Most of the bars keep serving to cash customers, and use paper to make notes for future bookkeeping. Some even start using paper tabs.

Big companies switch to backup generators (Walmart) or immediately cease business (also Walmart, because the card communication failed).

Some smaller ones had no lights to continue to be safe inside, so chased everyone out.

Other ones had enough windows and kept selling on a cash basis, making notes by hand. Some of these could open the cash drawer others couldn't, but made do with what they could.






Which IMO highlights what the money is. It’s a trust bond, nothing more and nothing else.

Paper money isn’t guaranteed to be always accepted. It only takes most governments a one day to say something like “because of <big crisis> we’re no longer accepting <currency> as they’re subject to <something bad>”. Paper money becomes fireplace material in an instant. (Or dystopian scenario - dictator decides that currency transactions can be done only by citizens, all other transactions are void).

What is really weird is this dualism in trust.

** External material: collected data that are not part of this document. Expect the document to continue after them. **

-- pv_equiv track=rewrite | github.com/Leiden-University-City-Lab/BantjesAdapter | evaluation_json/generate_csv.py | categorize_key
-- ===== SOURCE A (Python) =====
-- def categorize_key(key):
--     categories = {
--         'grand_parents': 'grand_parents',
--         'children': 'children',
--         'education': 'education',
--         'careers': 'careers',
--         'particularities': 'particularities',
--         'spouses': 'spouses',
--         'parents': 'parents',
--         'in_laws': 'in_laws',
--         'far_family': 'far_family',
--         '': 'main_person'  # Keys that do not start with any specific category
--     }
--     for category in categories:
--         if key.startswith(category + '.'):
--             return categories[category]
--     return 'main_person'
-- ===== SOURCE B (Python) =====
-- _CATEGORIES = {
--     'grand_parents': 'grand_parents',
--     'children': 'children',
--     'education': 'education',
--     'careers': 'careers',
--     'particularities': 'particularities',
--     'spouses': 'spouses',
--     'parents': 'parents',
--     'in_laws': 'in_laws',
--     'far_family': 'far_family',
-- }
--
--
-- def categorize_key(key):
--     i = key.find('.')
--     if i < 0:
--         return 'main_person'
--     return _CATEGORIES.get(key[:i], 'main_person')
-- ===== Notes on version B (the rewrite author's own statement) =====
-- stated objective: idiomatic
-- what changed: B extracts the prefix before the first '.' once (key.find) and does a single dict lookup with a 'main_person' default, replacing A's loop that tests key.startswith(category + '.') for every category.
import Mathlib
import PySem

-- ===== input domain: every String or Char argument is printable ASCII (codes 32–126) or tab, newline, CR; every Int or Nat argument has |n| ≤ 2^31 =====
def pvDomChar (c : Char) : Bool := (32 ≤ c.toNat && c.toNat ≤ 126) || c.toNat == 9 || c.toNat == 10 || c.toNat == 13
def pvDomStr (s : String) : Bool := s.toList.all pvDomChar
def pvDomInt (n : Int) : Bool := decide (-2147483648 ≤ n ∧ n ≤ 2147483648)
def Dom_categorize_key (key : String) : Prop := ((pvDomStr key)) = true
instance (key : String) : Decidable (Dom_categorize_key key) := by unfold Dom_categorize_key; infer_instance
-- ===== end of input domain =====

-- B replaces A's per-category startswith loop with one find('.') and a single dict lookup (idiomatic; return value only).

-- ===== PORT A =====
-- the literal 'categories' dict of A
def catsA : PySem.Dict String String := PySem.Dict.ofList
  [("grand_parents", "grand_parents"), ("children", "children"), ("education", "education"),
   ("careers", "careers"), ("particularities", "particularities"), ("spouses", "spouses"),
   ("parents", "parents"), ("in_laws", "in_laws"), ("far_family", "far_family"), ("", "main_person")]

-- 'for category in categories: if key.startswith(category + "."): return categories[category]'
-- (the lookup categories[category] always hits: category is drawn from the dict's own keys)
def loopA (key : String) : List String → String
  | [] => "main_person"
  | c :: rest =>
    if PySem.Str.startswith key (c ++ ".") then (PySem.Dict.get? catsA c).getD "" else loopA key rest

def categorize_key (key : String) : String := loopA key catsA.keys

-- ===== PORT B =====
def catsB : PySem.Dict String String := PySem.Dict.ofList
  [("grand_parents", "grand_parents"), ("children", "children"), ("education", "education"),
   ("careers", "careers"), ("particularities", "particularities"), ("spouses", "spouses"),
   ("parents", "parents"), ("in_laws", "in_laws"), ("far_family", "far_family")]

def categorize_key_alt (key : String) : String :=
  let i := PySem.Str.find key "."
  if i < 0 then "main_person"
  else PySem.Dict.getD catsB (PySem.Str.slice key none (some i)) "main_person"

-- ===== PRECONDITION & SPEC =====
def Spec_categorize_key (key : String) (out : String) : Prop := out = categorize_key_alt key
instance (key : String) (out : String) : Decidable (Spec_categorize_key key out) := by unfold Spec_categorize_key; infer_instance

-- ===== CLAIM (what is proved, stated in full; the proofs are below) =====
def Claim_equal_categorize_key : Prop := ∀ (key : String), Dom_categorize_key key → Spec_categorize_key key (categorize_key key)

-- ===== LEMMAS AND PROOFS =====

-- A's test key.startswith(c + '.') for a dot-free category c holds exactly when key has a dot
-- and the part before the first dot is c.
lemma startswith_dot_iff (L c : List Char) (hc : '.' ∉ c) :
    (c ++ ['.']) <+: L ↔
      0 ≤ PySem.Chars.find L ['.'] ∧ L.take (PySem.Chars.find L ['.']).toNat = c := by
  constructor
  · rintro ⟨t, ht⟩
    rw [List.append_assoc] at ht
    have h0 : 0 ≤ PySem.Chars.find L ['.'] := by
      rw [PySem.Chars.find_nonneg_iff]
      exact ⟨c, t, by simpa using ht⟩
    obtain ⟨hpre, hmin⟩ := PySem.Chars.find_spec h0
    have hdropc : L.drop c.length = '.' :: t := by
      rw [← ht]; simp
    have hle : (PySem.Chars.find L ['.']).toNat ≤ c.length := by
      by_contra hgt
      have hlt' : c.length < (PySem.Chars.find L ['.']).toNat := Nat.lt_of_not_le hgt
      exact hmin c.length hlt' (by rw [hdropc]; exact ⟨t, rfl⟩)
    set n := (PySem.Chars.find L ['.']).toNat with hn
    have heq : n = c.length := by
      rcases Nat.lt_or_ge n c.length with hlt | hge
      · exfalso
        rw [List.cons_prefix_iff] at hpre
        have hdrop : L.drop n = c.drop n ++ ('.' :: t) := by
          rw [← ht, List.drop_append_of_le_length (le_of_lt hlt)]
          simp
        rw [hdrop] at hpre
        have hne : c.drop n ≠ [] := by
          simp [List.drop_eq_nil_iff]; omega
        obtain ⟨a, u, hau⟩ := List.exists_cons_of_ne_nil hne
        rw [hau] at hpre
        simp at hpre
        apply hc
        rw [← hpre]
        have : a ∈ c.drop n := by rw [hau]; exact List.mem_cons_self
        exact List.mem_of_mem_drop this
      · omega
    refine ⟨h0, ?_⟩
    rw [heq, ← ht, List.take_append_of_le_length (le_refl _), List.take_length]
  · rintro ⟨h0, htake⟩
    obtain ⟨hpre, -⟩ := PySem.Chars.find_spec h0
    obtain ⟨t, ht⟩ := hpre
    refine ⟨t, ?_⟩
    calc c ++ ['.'] ++ t = c ++ (['.'] ++ t) := by rw [List.append_assoc]
    _ = L.take (PySem.Chars.find L ['.']).toNat ++ L.drop (PySem.Chars.find L ['.']).toNat := by
        rw [htake, ht]
    _ = L := List.take_append_drop _ _

-- String-level form of startswith_dot_iff, phrased in B's vocabulary (find and slice).
lemma sw (key c : String) (hc : '.' ∉ c.toList) :
    (PySem.Str.startswith key (c ++ ".") = true) ↔
      (0 ≤ PySem.Str.find key "." ∧
        PySem.Str.slice key none (some (PySem.Str.find key ".")) = c) := by
  have hfind : PySem.Str.find key "." = PySem.Chars.find key.toList ['.'] := by simp
  have hsw : (PySem.Str.startswith key (c ++ ".") = true) ↔ (c.toList ++ ['.']) <+: key.toList := by
    rw [PySem.Str.startswith_eq, PySem.Chars.startswith_iff, String.toList_append]
    simp
  rw [hsw, startswith_dot_iff _ _ hc, hfind]
  refine and_congr_right fun h0 => ?_
  have hslice : (PySem.Str.slice key none (some (PySem.Chars.find key.toList ['.']))).toList
      = key.toList.take (PySem.Chars.find key.toList ['.']).toNat := by
    simp [PySem.Str.slice, PySem.List.slice_to _ h0]
  rw [← String.toList_inj, hslice]

theorem categorize_key_spec : Claim_equal_categorize_key := by
  intro key _
  unfold Spec_categorize_key categorize_key categorize_key_alt
  have hkeys : catsA.keys = ["grand_parents", "children", "education", "careers",
      "particularities", "spouses", "parents", "in_laws", "far_family", ""] := by decide
  rw [hkeys]
  simp only [loopA]
  simp only [sw key "grand_parents" (by decide), sw key "children" (by decide),
      sw key "education" (by decide), sw key "careers" (by decide),
      sw key "particularities" (by decide), sw key "spouses" (by decide),
      sw key "parents" (by decide), sw key "in_laws" (by decide),
      sw key "far_family" (by decide), sw key "" (by decide)]
  by_cases h0 : PySem.Str.find key "." < 0
  · have h0c : PySem.Chars.find key.toList ['.'] < 0 := by simpa using h0
    simp [h0c, not_le.mpr h0c]
  · have h0c : 0 ≤ PySem.Chars.find key.toList ['.'] := by
      simpa using not_lt.mp h0
    simp [h0c, not_lt.mpr h0c]
    set P := PySem.Str.slice key none (some (PySem.Chars.find key.toList ['.'])) with hP
    by_cases h1 : P = "grand_parents"; · rw [h1]; decide
    by_cases h2 : P = "children"; · rw [h2]; decide
    by_cases h3 : P = "education"; · rw [h3]; decide
    by_cases h4 : P = "careers"; · rw [h4]; decide
    by_cases h5 : P = "particularities"; · rw [h5]; decide
    by_cases h6 : P = "spouses"; · rw [h6]; decide
    by_cases h7 : P = "parents"; · rw [h7]; decide
    by_cases h8 : P = "in_laws"; · rw [h8]; decide
    by_cases h9 : P = "far_family"; · rw [h9]; decide
    by_cases h10 : P = ""; · rw [h10]; decide
    rw [show catsB = PySem.Dict.mk
        [("grand_parents", "grand_parents"), ("children", "children"), ("education", "education"),
         ("careers", "careers"), ("particularities", "particularities"), ("spouses", "spouses"),
         ("parents", "parents"), ("in_laws", "in_laws"), ("far_family", "far_family")] from by decide]
    simp [h1, h2, h3, h4, h5, h6, h7, h8, h9, h10, PySem.Dict.getD, PySem.Dict.get?, Ne.symm h1, Ne.symm h2, Ne.symm h3, Ne.symm h4, Ne.symm h5,
      Ne.symm h6, Ne.symm h7, Ne.symm h8, Ne.symm h9]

On one side there’s distrust to government controlled organizations about online money, and on the other there’s trust that government (own or foreign) won’t regulate it into oblivion for some silly reason.

If we get to apocalypse level crisis one is much better off on stocking cigarettes, coffee and chocolate anyway…


It's even more amusing to realize that multiple times in history, paper money has continued to "have value" and be used in exchange even after the government devalued it completely - usually by ceasing to exist.